The black-throated grosbeak is 20 cm to 22 cm long. The species is sexually dimorphic though the sexes are similar. Adult males are mostly deep slate-blue. Their lores, face, ear coverts, throat, and upper breast are black. Their wings are black with deep slate blue feather edges and their tail is uniformly black. Their underwing coverts are white. Adult females are overall duller than males with less blue in their upperparts and less of a contrast between the upper and lower breast. Both sexes have a dark brown iris, a bright coral-red bill, and dark gray legs and feet. Juveniles are duller and less blue than adults with sometimes a dark culmen.

The species closely resembles it sister slate-colored grosbeak, which however is grayer and has less black on the face and a white throat.

==Distribution and habitat==

The black-throated grosbeak has a disjunct distribution with one large range and two small ones.

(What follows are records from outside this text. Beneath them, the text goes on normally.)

-- B replaces A's index-advancing while-loop state machine (with duplicated where/and-or branch
-- bodies) by a header + length%4 precheck, a step-4 slice transpose of the clause region into four
-- parallel streams, and staged column-wise validation passes (zip for cross-stream rules).


-- ===== PORT A =====
-- A's while loop, one call per iteration; `index` is the position of the clause keyword.
def pvLoopA (ts : List String) (index : Nat) : Bool :=
  if index < ts.length then
    if ts.getD index "" = "where" then
      if ¬ (index + 1 < ts.length) then false
      else if ts.getD (index+1) "" ∉ ["id", "name", "lastname", "email", "grade"] then false
      else if ¬ (index + 2 < ts.length) then false
      else if ts.getD (index+1) "" ∈ ["name", "lastname", "email"] ∧
              ts.getD (index+2) "" ∉ ["=", "!="] then false
      else if ts.getD (index+2) "" ∉ ["=", "!=", "<", ">", "<=", ">=", "!<", "!>"] then false
      else if ¬ (index + 3 < ts.length) then false
      else if PySem.Str.strIsdigit (ts.getD (index+3) "") then pvLoopA ts (index+4)
      else if PySem.Str.startswith (ts.getD (index+3) "") "'" &&
              PySem.Str.endswith (ts.getD (index+3) "") "'" then
        if ts.getD (index+2) "" ∉ ["=", "!="] then false else pvLoopA ts (index+4)
      else false
    else if ts.getD index "" = "and" ∨ ts.getD index "" = "or" then
      if ¬ (index + 1 < ts.length) then false
      else if ts.getD (index+1) "" ∉ ["id", "name", "lastname", "email", "grade"] then false
      else if ¬ (index + 2 < ts.length) then false
      else if ts.getD (index+1) "" ∈ ["name", "lastname", "email"] ∧
              ts.getD (index+2) "" ∉ ["=", "!="] then false
      else if ts.getD (index+2) "" ∉ ["=", "!=", "<", ">", "<=", ">=", "!<", "!>"] then false
      else if ¬ (index + 3 < ts.length) then false
      else if PySem.Str.strIsdigit (ts.getD (index+3) "") then pvLoopA ts (index+4)
      else if PySem.Str.startswith (ts.getD (index+3) "") "'" &&
              PySem.Str.endswith (ts.getD (index+3) "") "'" then
        if ts.getD (index+2) "" ∉ ["=", "!="] then false else pvLoopA ts (index+4)
      else false
    else false
  else true
termination_by ts.length - index
-- pv_equiv track=rewrite | github.com/amelia751/brand-health-index | cloud-functions/cfpb-fetcher/main.py | get_brand_id_from_company
-- ===== SOURCE A (Python) =====
-- from typing import List, Dict, Any, Optional
--
-- CFPB_COMPANY_MAPPING = {
--     'chase': [
--         'JPMORGAN CHASE & CO.'
--     ],
--     'bank_of_america': [
--         'BANK OF AMERICA, NATIONAL ASSOCIATION'
--     ],
--     'wells_fargo': [
--         'WELLS FARGO & COMPANY'
--     ],
--     'capital_one': [
--         'CAPITAL ONE FINANCIAL CORPORATION'
--     ],
--     'citibank': [
--         'CITIBANK, N.A.'
--     ],
--     'pnc': [
--         'PNC Bank N.A.'
--     ],
--     'santander': [
--         'SANTANDER BANK, NATIONAL ASSOCIATION',
--         'SANTANDER HOLDINGS USA, INC.'
--     ],
--     # These need to be verified with more CFPB data
--     'td_bank': [
--         'TD BANK USA, NATIONAL ASSOCIATION'
--     ],
--     'citizens_bank': [
--         'CITIZENS BANK, NATIONAL ASSOCIATION'
--     ],
--     'mt_bank': [
--         'M&T BANK CORPORATION'
--     ],
--     'keybank': [
--         'KEYBANK NATIONAL ASSOCIATION'
--     ],
--     'regions_bank': [
--         'REGIONS BANK'
--     ],
--     'truist': [
--         'TRUIST BANK'
--     ]
-- }
--
-- def get_brand_id_from_company(company_name: str) -> Optional[str]:
--     """Map CFPB company name to our standardized brand_id"""
--     if not company_name:
--         return None
--
--     # Check exact matches first (case-insensitive)
--     for brand_id, company_names in CFPB_COMPANY_MAPPING.items():
--         for cfpb_name in company_names:
--             if company_name.upper() == cfpb_name.upper():
--                 return brand_id
--
--     # Check partial matches as fallback
--     company_upper = company_name.upper()
--     for brand_id, company_names in CFPB_COMPANY_MAPPING.items():
--         for cfpb_name in company_names:
--             if cfpb_name.upper() in company_upper or company_upper in cfpb_name.upper():
--                 return brand_id
--
--     return None
-- ===== SOURCE B (Python) =====
-- from typing import List, Dict, Any, Optional
--
-- CFPB_COMPANY_MAPPING = {
--     'chase': [
--         'JPMORGAN CHASE & CO.'
--     ],
--     'bank_of_america': [
--         'BANK OF AMERICA, NATIONAL ASSOCIATION'
--     ],
--     'wells_fargo': [
--         'WELLS FARGO & COMPANY'
--     ],
--     'capital_one': [
--         'CAPITAL ONE FINANCIAL CORPORATION'
--     ],
--     'citibank': [
--         'CITIBANK, N.A.'
--     ],
--     'pnc': [
--         'PNC Bank N.A.'
--     ],
--     'santander': [
--         'SANTANDER BANK, NATIONAL ASSOCIATION',
--         'SANTANDER HOLDINGS USA, INC.'
--     ],
--     'td_bank': [
--         'TD BANK USA, NATIONAL ASSOCIATION'
--     ],
--     'citizens_bank': [
--         'CITIZENS BANK, NATIONAL ASSOCIATION'
--     ],
--     'mt_bank': [
--         'M&T BANK CORPORATION'
--     ],
--     'keybank': [
--         'KEYBANK NATIONAL ASSOCIATION'
--     ],
--     'regions_bank': [
--         'REGIONS BANK'
--     ],
--     'truist': [
--         'TRUIST BANK'
--     ]
-- }
--
--
-- def get_brand_id_from_company(company_name: str) -> Optional[str]:
--     """Map CFPB company name to our standardized brand_id.
--
--     Single pass: return immediately on an exact (case-insensitive) match;
--     remember the first partial (substring either way) match as a fallback.
--     An exact match anywhere still wins over an earlier partial match, because
--     the fallback is only used once the whole table has been scanned."""
--     if not company_name:
--         return None
--     cu = company_name.upper()
--     partial = None
--     for brand_id, company_names in CFPB_COMPANY_MAPPING.items():
--         for cfpb_name in company_names:
--             nu = cfpb_name.upper()
--             if cu == nu:
--                 return brand_id
--             if partial is None and (nu in cu or cu in nu):
--                 partial = brand_id
--     return partial
-- ===== Notes on version B (the rewrite author's own statement) =====
-- stated objective: simpler
-- what changed: B makes a single pass over the mapping with a first-partial-match accumulator (returning immediately on an exact match, falling back to the recorded partial after the scan), instead of A's two staged full scans of the table; exact-anywhere still beats partial-earlier because the accumulator is only consulted after the whole scan.
import Mathlib
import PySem

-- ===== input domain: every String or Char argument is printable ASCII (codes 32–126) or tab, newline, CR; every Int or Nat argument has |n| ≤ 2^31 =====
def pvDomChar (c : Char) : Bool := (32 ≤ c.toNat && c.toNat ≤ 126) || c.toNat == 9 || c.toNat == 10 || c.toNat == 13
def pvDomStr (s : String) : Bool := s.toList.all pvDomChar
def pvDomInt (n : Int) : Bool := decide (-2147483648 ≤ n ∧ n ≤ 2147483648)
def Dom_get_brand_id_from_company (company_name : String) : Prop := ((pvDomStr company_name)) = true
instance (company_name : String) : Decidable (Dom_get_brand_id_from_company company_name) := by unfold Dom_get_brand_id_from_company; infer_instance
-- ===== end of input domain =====

-- B scans the mapping once, returning on an exact match and keeping the first partial match
-- as a fallback, instead of A's two staged full scans (simpler; return value proved equal).

-- ===== PORT A =====
def pvMapping : List (String × List String) :=
  [("chase", ["JPMORGAN CHASE & CO."]),
   ("bank_of_america", ["BANK OF AMERICA, NATIONAL ASSOCIATION"]),
   ("wells_fargo", ["WELLS FARGO & COMPANY"]),
   ("capital_one", ["CAPITAL ONE FINANCIAL CORPORATION"]),
   ("citibank", ["CITIBANK, N.A."]),
   ("pnc", ["PNC Bank N.A."]),
   ("santander", ["SANTANDER BANK, NATIONAL ASSOCIATION", "SANTANDER HOLDINGS USA, INC."]),
   ("td_bank", ["TD BANK USA, NATIONAL ASSOCIATION"]),
   ("citizens_bank", ["CITIZENS BANK, NATIONAL ASSOCIATION"]),
   ("mt_bank", ["M&T BANK CORPORATION"]),
   ("keybank", ["KEYBANK NATIONAL ASSOCIATION"]),
   ("regions_bank", ["REGIONS BANK"]),
   ("truist", ["TRUIST BANK"])]

-- A's first loop: exact case-insensitive match, first hit wins (inner loop = findSome? over the names).
def pvFindExactA (m : List (String × List String)) (company_name : String) : Option String :=
  match m with
  | [] => none
  | (brand_id, company_names) :: rest =>
    match company_names.findSome? (fun cfpb_name =>
        if PySem.Str.upper company_name == PySem.Str.upper cfpb_name then some brand_id else none) with
    | some r => some r
    | none => pvFindExactA rest company_name

-- A's second loop: partial (substring either way) match against company_upper.
def pvFindPartialA (m : List (String × List String)) (company_upper : String) : Option String :=
  match m with
  | [] => none
  | (brand_id, company_names) :: rest =>
    match company_names.findSome? (fun cfpb_name =>
        if PySem.Str.isIn (PySem.Str.upper cfpb_name) company_upper
           || PySem.Str.isIn company_upper (PySem.Str.upper cfpb_name) then some brand_id else none) with
    | some r => some r
    | none => pvFindPartialA rest company_upper

def get_brand_id_from_company (company_name : String) : Option String :=
  if company_name == "" then none
  else
    match pvFindExactA pvMapping company_name with
    | some brand_id => some brand_id
    | none => pvFindPartialA pvMapping (PySem.Str.upper company_name)

-- ===== PORT B =====
-- B's inner loop over one brand's names: Sum.inl r  = the Python `return` fired with r,
-- Sum.inr acc = the loop finished with `partial` accumulator acc.
def pvScanNames (names : List String) (brand_id cu : String) (partl : Option String) :
    (Option String) ⊕ (Option String) :=
  match names with
  | [] => Sum.inr partl
  | cfpb_name :: rest =>
    let nu := PySem.Str.upper cfpb_name
    if cu == nu then Sum.inl (some brand_id)
    else pvScanNames rest brand_id cu
      (if partl.isNone && (PySem.Str.isIn nu cu || PySem.Str.isIn cu nu) then some brand_id else partl)

-- B's outer loop: thread the `partial` accumulator through the brands; early return propagates.
def pvScanMapping (m : List (String × List String)) (cu : String) (partl : Option String) :
    Option String :=
  match m with
  | [] => partl
  | (brand_id, company_names) :: rest =>
    match pvScanNames company_names brand_id cu partl with
    | Sum.inl r => r
    | Sum.inr p => pvScanMapping rest cu p

def get_brand_id_from_company_alt (company_name : String) : Option String :=
  if company_name == "" then none
  else pvScanMapping pvMapping (PySem.Str.upper company_name) none

-- ===== PRECONDITION & SPEC =====
def Spec_get_brand_id_from_company (company_name : String) (out : Option String) : Prop := out = get_brand_id_from_company_alt company_name
instance (company_name : String) (out : Option String) : Decidable (Spec_get_brand_id_from_company company_name out) := by unfold Spec_get_brand_id_from_company; infer_instance

-- ===== CLAIM (what is proved, stated in full; the proofs are below) =====
def Claim_equal_get_brand_id_from_company : Prop := ∀ (company_name : String), Dom_get_brand_id_from_company company_name → Spec_get_brand_id_from_company company_name (get_brand_id_from_company company_name)

-- ===== LEMMAS AND PROOFS =====

-- B's inner single pass = A's inner exact scan, else the accumulator updated by A's inner partial scan.
theorem pvScanNames_eq (ns : List String) (b cu : String) (acc : Option String) :
    pvScanNames ns b cu acc =
      match ns.findSome? (fun n => if cu == PySem.Str.upper n then some b else none) with
      | some r => Sum.inl (some r)
      | none => Sum.inr (acc.or (ns.findSome? (fun n =>
          if PySem.Str.isIn (PySem.Str.upper n) cu || PySem.Str.isIn cu (PySem.Str.upper n)
          then some b else none)))
  := by
  induction ns generalizing acc with
  | nil => cases acc <;> rfl
  | cons n rest ih =>
    simp only [pvScanNames, List.findSome?_cons]
    by_cases he : cu == PySem.Str.upper n
    · simp [he]
    · simp only [he, if_neg, Bool.false_eq_true, not_false_iff, ih]
      cases hp : (PySem.Str.isIn (PySem.Str.upper n) cu || PySem.Str.isIn cu (PySem.Str.upper n)) <;>
        cases acc <;> simp


-- B's single pass over the mapping = A's exact scan, else accumulator, else A's partial scan.
theorem pvScanMapping_eq (m : List (String × List String)) (c : String) (acc : Option String) :
    pvScanMapping m (PySem.Str.upper c) acc =
      match pvFindExactA m c with
      | some r => some r
      | none => acc.or (pvFindPartialA m (PySem.Str.upper c)) := by
  induction m generalizing acc with
  | nil => cases acc <;> rfl
  | cons hd rest ih =>
    obtain ⟨b, ns⟩ := hd
    simp only [pvScanMapping, pvFindExactA, pvFindPartialA, pvScanNames_eq]
    cases hx : ns.findSome? (fun n =>
        if PySem.Str.upper c == PySem.Str.upper n then some b else none) with
    | some r => rfl
    | none =>
      dsimp only
      rw [ih]
      cases pvFindExactA rest c with
      | some r => rfl
      | none =>
        cases hp : ns.findSome? (fun n =>
            if PySem.Str.isIn (PySem.Str.upper n) (PySem.Str.upper c)
               || PySem.Str.isIn (PySem.Str.upper c) (PySem.Str.upper n) then some b else none) with
        | some r => cases acc <;> rfl
        | none => cases acc <;> rfl

-- ===== VERDICT (by name: the statement is the Claim_ definition above) =====
theorem get_brand_id_from_company_spec : Claim_equal_get_brand_id_from_company := by
  intro company_name _
  unfold Spec_get_brand_id_from_company get_brand_id_from_company get_brand_id_from_company_alt
  by_cases h : company_name == ""
  · simp [h]
  · simp only [h, if_neg, Bool.false_eq_true, not_false_iff]
    rw [pvScanMapping_eq]
    cases pvFindExactA pvMapping company_name <;> rfl
lemma CFa_getD (W c : PySem.Dict String Int) (k : String) (δ : Int) (x : String)
    (hx : W.contains x = true) :
    (CFa W c k δ).getD x 0 = c.getD x 0 + (if x = k then δ else 0) := by
  unfold CFa
  by_cases hk : W.contains k = true
  · rw [if_pos hk, PySem.Dict.getD_insert]
    split_ifs with h
    · subst h; ring
    · ring
  · rw [if_neg hk]
    have hxk : ¬ x = k := fun h => hk (h ▸ hx)
    rw [if_neg hxk]
    ring

lemma Oa_eq (W : PySem.Dict String Int) (o : Int) (k : String) (δ : Int) :
    Oa W o k δ = o + (if W.contains k then 0 else δ) := by
  unfold Oa
  split_ifs <;> ring

lemma badSpec_zero_iff (W c : PySem.Dict String Int) :
    badSpec W c = 0 ↔ ∀ k ∈ W.keys, c.getD k 0 = W.getD k 0 := by
  unfold badSpec
  rw [Nat.cast_eq_zero, List.countP_eq_zero]
  constructor
  · intro h k hk
    have := h k hk
    simpa using this
  · intro h k hk
    simp [h k hk]

lemma getD_ne_zero_of_mem_keys (W : PySem.Dict String Int) (hW : W.keys.Nodup)
    (h0 : (0 : Int) ∉ W.values) (k : String) (hk : k ∈ W.keys) : W.getD k 0 ≠ 0 := by
  intro h
  exact h0 (by rw [PySem.Dict.values_eq_map_keys W hW 0]; exact List.mem_map.mpr ⟨k, hk, h⟩)

lemma badSpec_empty (W : PySem.Dict String Int) (hW : W.keys.Nodup)
    (h0 : (0 : Int) ∉ W.values) :
    badSpec W PySem.Dict.empty = (W.keys.length : Int) := by
  unfold badSpec
  congr 1
  rw [List.countP_eq_length]
  intro k hk
  simp [PySem.Dict.getD_empty]
  exact fun h => getD_ne_zero_of_mem_keys W hW h0 k hk h.symm

-- cdict facts
lemma cdict_getD (l : List String) (k : String) :
    (cdict l).getD k 0 = (l.count k : Int) := by
  unfold cdict
  rw [PySem.Dict.getD_foldl_insert_add_one l PySem.Dict.empty k]
  simp [PySem.Dict.getD_empty]

lemma cdict_contains (l : List String) (k : String) :
    (cdict l).contains k = true ↔ k ∈ l := by
  rw [PySem.Dict.contains_iff_mem_keys]
  unfold cdict
  rw [PySem.Dict.keys_foldl_insert l _ PySem.Dict.empty]
  simp only [PySem.Dict.keys_empty, PySem.Set.update_nil_left]
  exact PySem.Set.mem_ofList l k

lemma cdict_get?_mem (l : List String) (k : String) (hk : k ∈ l) :
    (cdict l).get? k = some ((l.count k : Int)) := by
  rw [get?_eq_some_getD (cdict l) k ((cdict_contains l k).mpr hk), cdict_getD]

lemma cdict_get?_not_mem (l : List String) (k : String) (hk : k ∉ l) :
    (cdict l).get? k = none := by
  rw [PySem.Dict.get?_eq_none_iff_contains]
  cases h : (cdict l).contains k
  · rfl
  · exact absurd ((cdict_contains l k).mp h) hk

lemma pyDictEqInt_true_iff (d e : PySem.Dict String Int) :
    pyDictEqInt d e = true ↔
      ((∀ k ∈ d.keys, e.get? k = d.get? k) ∧ ∀ k ∈ e.keys, d.contains k = true) := by
  simp [pyDictEqInt, List.all_eq_true]
-- pv_equiv track=rewrite | github.com/oneforawe/code-practice | Python/HackerRank/InterviewPrepKit/WarmUp/JumpingOnTheClouds/JumpingOnTheClouds.py | jumpingOnClouds
-- ===== SOURCE A (Python) =====
-- def jumpingOnClouds(c):
--     # Cumulus cloud (safe) = 0
--     # Thunderhead (avoid) = 1
--     # Assuming there is a solution, Emma needs
--     # to always jump 2 ahead when possible
--     # and 1 ahead when not.
--     jump_count = 0
--     index = 0 # starting at first cloud
--     while index <= len(c)-3:
--         if c[index+1] == 0:
--             # Can jump to next, but what about further?
--             if c[index+2] == 0:
--                 # Can jump by 2
--                 index += 2
--             else:
--                 # Can only jump by 1
--                 index += 1
--         else:
--             # Can't jump to next; must jump over.
--             index += 2
--         jump_count += 1
--     # If at index len(c)-2 (2nd to last)
--     if index == len(c)-2:
--         # Must jump once more
--         jump_count += 1
--
--     return jump_count
-- ===== SOURCE B (Python) =====
-- def jumpingOnClouds(c):
--     # Right-to-left DP scan: a1/a2 carry the jump counts from the next two
--     # positions; c1/c2 carry the next two cloud values. No index arithmetic.
--     if len(c) <= 1:
--         return 0
--     a1, a2 = 1, 0
--     c2, c1 = c[-1], c[-2]
--     for x in reversed(c[:-2]):
--         a1, a2 = 1 + (a1 if c1 == 0 and c2 != 0 else a2), a1
--         c1, c2 = x, c1
--     return a1
-- ===== Notes on version B (the rewrite author's own statement) =====
-- stated objective: alternative
-- what changed: Replaced A's forward greedy walk with its post-loop tail correction by a single right-to-left DP scan that carries the jump counts of the next two positions (and the next two cloud values) and needs no index arithmetic or tail fix-up.
import Mathlib
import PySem

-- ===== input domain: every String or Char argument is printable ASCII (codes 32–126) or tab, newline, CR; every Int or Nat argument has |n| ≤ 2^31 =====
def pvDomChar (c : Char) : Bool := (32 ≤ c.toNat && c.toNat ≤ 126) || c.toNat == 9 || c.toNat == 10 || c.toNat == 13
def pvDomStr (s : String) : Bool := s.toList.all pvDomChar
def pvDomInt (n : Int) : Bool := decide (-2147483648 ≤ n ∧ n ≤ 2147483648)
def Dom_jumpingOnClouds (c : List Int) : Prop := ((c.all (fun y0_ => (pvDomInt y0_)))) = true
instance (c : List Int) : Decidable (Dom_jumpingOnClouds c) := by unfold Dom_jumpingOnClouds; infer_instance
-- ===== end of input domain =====

-- B replaces A's forward greedy walk (separate post-loop tail fix) by a right-to-left
-- DP scan carrying the jump counts of the next two positions; objective: alternative.

-- ===== PORT A =====
-- while loop of A: state (index, jump_count); terminates since index strictly increases
def jocGo (c : List Int) (index jump_count : Int) : Int :=
  if _h : index ≤ (c.length : Int) - 3 then
    if (PySem.List.pyGet? c (index + 1)).getD 0 = 0 then
      if (PySem.List.pyGet? c (index + 2)).getD 0 = 0 then
        jocGo c (index + 2) (jump_count + 1)
      else
        jocGo c (index + 1) (jump_count + 1)
    else
      jocGo c (index + 2) (jump_count + 1)
  else
    if index = (c.length : Int) - 2 then jump_count + 1 else jump_count
termination_by ((c.length : Int) - index).toNat
decreasing_by all_goals omega

def jumpingOnClouds (c : List Int) : Int := jocGo c 0 0

-- ===== PORT B =====
-- one fold step of Source B's loop body, state (a1, a2, c1, c2)
def jocStep (st : Int × Int × Int × Int) (x : Int) : Int × Int × Int × Int :=
  (1 + (if st.2.2.1 = 0 ∧ st.2.2.2 ≠ 0 then st.1 else st.2.1), st.1, x, st.2.2.1)

def jumpingOnClouds_alt (c : List Int) : Int :=
  if (c.length : Int) ≤ 1 then 0
  else
    let c2 := (PySem.List.pyGet? c (-1)).getD 0
    let c1 := (PySem.List.pyGet? c (-2)).getD 0
    let st := (PySem.List.slice c none (some (-2))).reverse.foldl jocStep (1, 0, c1, c2)
    st.1

-- ===== PRECONDITION & SPEC =====
def Spec_jumpingOnClouds (c : List Int) (out : Int) : Prop := out = jumpingOnClouds_alt c
instance (c : List Int) (out : Int) : Decidable (Spec_jumpingOnClouds c out) := by unfold Spec_jumpingOnClouds; infer_instance

-- ===== CLAIM (what is proved, stated in full; the proofs are below) =====
def Claim_equal_jumpingOnClouds : Prop := ∀ (c : List Int), Dom_jumpingOnClouds c → Spec_jumpingOnClouds c (jumpingOnClouds c)

-- ===== LEMMAS AND PROOFS =====

-- reference: jump count of A's deterministic walk, as structural recursion on the suffix
def fJoc : List Int → Int
  | [] => 0
  | [_] => 0
  | [_, _] => 1
  | _ :: b :: d :: t => 1 + (if b = 0 ∧ d ≠ 0 then fJoc (b :: d :: t) else fJoc (d :: t))

theorem fJoc_short (l : List Int) (h : l.length ≤ 1) : fJoc l = 0 := by
  match l, h with
  | [], _ => rfl
  | [_], _ => rfl

theorem fJoc_len2 (l : List Int) (h : l.length = 2) : fJoc l = 1 := by
  match l, h with
  | [_, _], _ => rfl

theorem jocGo_eq_fJoc (c : List Int) (i k : Int) (h0 : 0 ≤ i) (h1 : i ≤ (c.length : Int)) :
    jocGo c i k = k + fJoc (c.drop i.toNat) := by
  by_cases h : i ≤ (c.length : Int) - 3
  · -- the suffix has at least 3 elements
    have hlen : 3 ≤ (c.drop i.toNat).length := by
      simp only [List.length_drop]; omega
    obtain ⟨a, b, d, t, hs⟩ : ∃ a b d t, c.drop i.toNat = a :: b :: d :: t := by
      match hsuf : c.drop i.toNat, hlen with
      | a :: b :: d :: t, _ => exact ⟨a, b, d, t, rfl⟩
    have hb : PySem.List.pyGet? c (i + 1) = some b := by
      rw [PySem.List.pyGet?_of_nonneg c (i := i + 1) (by omega)]
      have e : (i + 1).toNat = i.toNat + 1 := by omega
      rw [e, ← List.getElem?_drop, hs]
      rfl
    have hd : PySem.List.pyGet? c (i + 2) = some d := by
      rw [PySem.List.pyGet?_of_nonneg c (i := i + 2) (by omega)]
      have e : (i + 2).toNat = i.toNat + 2 := by omega
      rw [e, ← List.getElem?_drop, hs]
      rfl
    have hdrop1 : c.drop (i + 1).toNat = b :: d :: t := by
      have e : (i + 1).toNat = i.toNat + 1 := by omega
      rw [e, ← List.drop_drop, hs]
      rfl
    have hdrop2 : c.drop (i + 2).toNat = d :: t := by
      have e : (i + 2).toNat = i.toNat + 2 := by omega
      rw [e, ← List.drop_drop, hs]
      rfl
    have ih1 := jocGo_eq_fJoc c (i + 1) (k + 1) (by omega) (by omega)
    have ih2 := jocGo_eq_fJoc c (i + 2) (k + 1) (by omega) (by omega)
    rw [jocGo, dif_pos h, hb, hd, hs]
    simp only [Option.getD_some]
    by_cases hb0 : b = 0
    · by_cases hd0 : d = 0
      · rw [if_pos hb0, if_pos hd0, ih2, hdrop2, fJoc,
          if_neg (by simp [hd0])]
        ring
      · rw [if_pos hb0, if_neg hd0, ih1, hdrop1, fJoc, if_pos ⟨hb0, hd0⟩]
        ring
    · rw [if_neg hb0, ih2, hdrop2, fJoc, if_neg (by tauto)]
      ring
  · -- suffix has at most 2 elements
    rw [jocGo, dif_neg h]
    by_cases h2 : i = (c.length : Int) - 2
    · rw [if_pos h2, fJoc_len2 _ (by simp only [List.length_drop]; omega)]
    · rw [if_neg h2, fJoc_short _ (by simp only [List.length_drop]; omega)]
      ring
termination_by ((c.length : Int) - i).toNat
decreasing_by all_goals omega

theorem foldr_step_eq (l : List Int) (p q : Int) :
    l.foldr (fun x st => jocStep st x) (1, 0, p, q) =
      (fJoc (l ++ [p, q]), fJoc (l ++ [p, q]).tail,
        (l ++ [p, q]).headD 0, (l ++ [p, q]).tail.headD 0) := by
  induction l with
  | nil => simp [fJoc]
  | cons x l ih =>
    obtain ⟨b, d, t, hs⟩ : ∃ b d t, l ++ [p, q] = b :: d :: t := by
      match hh : l ++ [p, q], (show 2 ≤ (l ++ [p, q]).length by simp) with
      | b :: d :: t, _ => exact ⟨b, d, t, rfl⟩
    simp only [List.foldr_cons, ih, List.cons_append]
    rw [hs]
    simp [jocStep, fJoc]

theorem exists_two_last (c : List Int) (h : 2 ≤ c.length) : ∃ l p q, c = l ++ [p, q] := by
  have hr := c.reverse_reverse
  match hrev : c.reverse, (show 2 ≤ c.reverse.length by simpa) with
  | q :: p :: r, _ =>
    exact ⟨r.reverse, p, q, by rw [← hr, hrev]; simp⟩

theorem jumpingOnClouds_spec_aux (c : List Int) : jumpingOnClouds c = jumpingOnClouds_alt c := by
  have hA : jumpingOnClouds c = fJoc c := by
    have := jocGo_eq_fJoc c 0 0 (by omega) (by omega)
    simpa [jumpingOnClouds] using this
  rw [hA, jumpingOnClouds_alt]
  by_cases hlen : (c.length : Int) ≤ 1
  · rw [if_pos hlen, fJoc_short c (by omega)]
  · rw [if_neg hlen]
    obtain ⟨l, p, q, hc⟩ := exists_two_last c (by omega)
    subst hc
    have hq : (PySem.List.pyGet? (l ++ [p, q]) (-1)).getD 0 = q := by
      have e : l ++ [p, q] = (l ++ [p]) ++ [q] := by simp
      rw [e, PySem.List.pyGet?_neg_one_append_singleton]
      rfl
    have hp : (PySem.List.pyGet? (l ++ [p, q]) (-2)).getD 0 = p := by
      rw [PySem.List.pyGet?_neg_ofNat _ 2 (by omega) (by simp)]
      have e : (l ++ [p, q]).length - 2 = l.length := by simp
      rw [e, List.getElem?_append_right (by omega)]
      simp
    have hsl : PySem.List.slice (l ++ [p, q]) none (some (-2)) = l := by
      have e2 : ((-2 : Int)) = -((2 : Nat) : Int) := by norm_num
      rw [e2, PySem.List.slice_to_neg_natCast _ 2 (by omega)]
      have e : (l ++ [p, q]).length - 2 = l.length := by simp
      rw [e]
      exact List.take_left
    simp only [hq, hp, hsl, List.foldl_reverse, foldr_step_eq]

-- ===== VERDICT (by name: the statement is the Claim_ definition above) =====
theorem jumpingOnClouds_spec : Claim_equal_jumpingOnClouds := by
  intro c _
  exact jumpingOnClouds_spec_aux c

Its main range is primarily in southeastern Brazil from southern Bahia and eastern Minas Gerais south to northern Rio Grande do Sul and continuing west to northeastern Argentina's Misiones Province and at least historically also into southeastern Paraguay. A small range is in eastern Pernambuco and Alagoas in northeastern Brazil and another in Goiás in south-central Brazil. There are also a few scattered records in northern Brazil.

The black-throated grosbeak is a bird of the humid Atlantic Forest.

==Behavior==
===Movement===

The black-throated grosbeak is believed to be a year-round resident.

===Feeding===

The black-throated grosbeak's diet has not been studied. It usually forages from the forest's mid-story to its canopy.

===Breeding===

The black-throated grosbeak's eggs are described as greenish blue. The shiny cowbird (Molothrus bonariensis) is a brood parasite. The species' breeding season, nest, incubation period, time to fledging, and details of parental care are not known.

===Vocalization===

The black-throated grosbeak's song is "often in two parts with [a] long interval, Weétju-pjerur thur -wur wír" whose Weét and wír have the highest pitch.

==Status==

The IUCN has assessed the black-throated grosbeak as being of Least Concern. It has a large range; its population size and trend are not known. No immediate threats have been identified. It is considered "uncommon to rare" in Brazil. "Much of this species’ original habitat has been destroyed for agriculture or development." There are no records in Paraguay since the early twentieth century.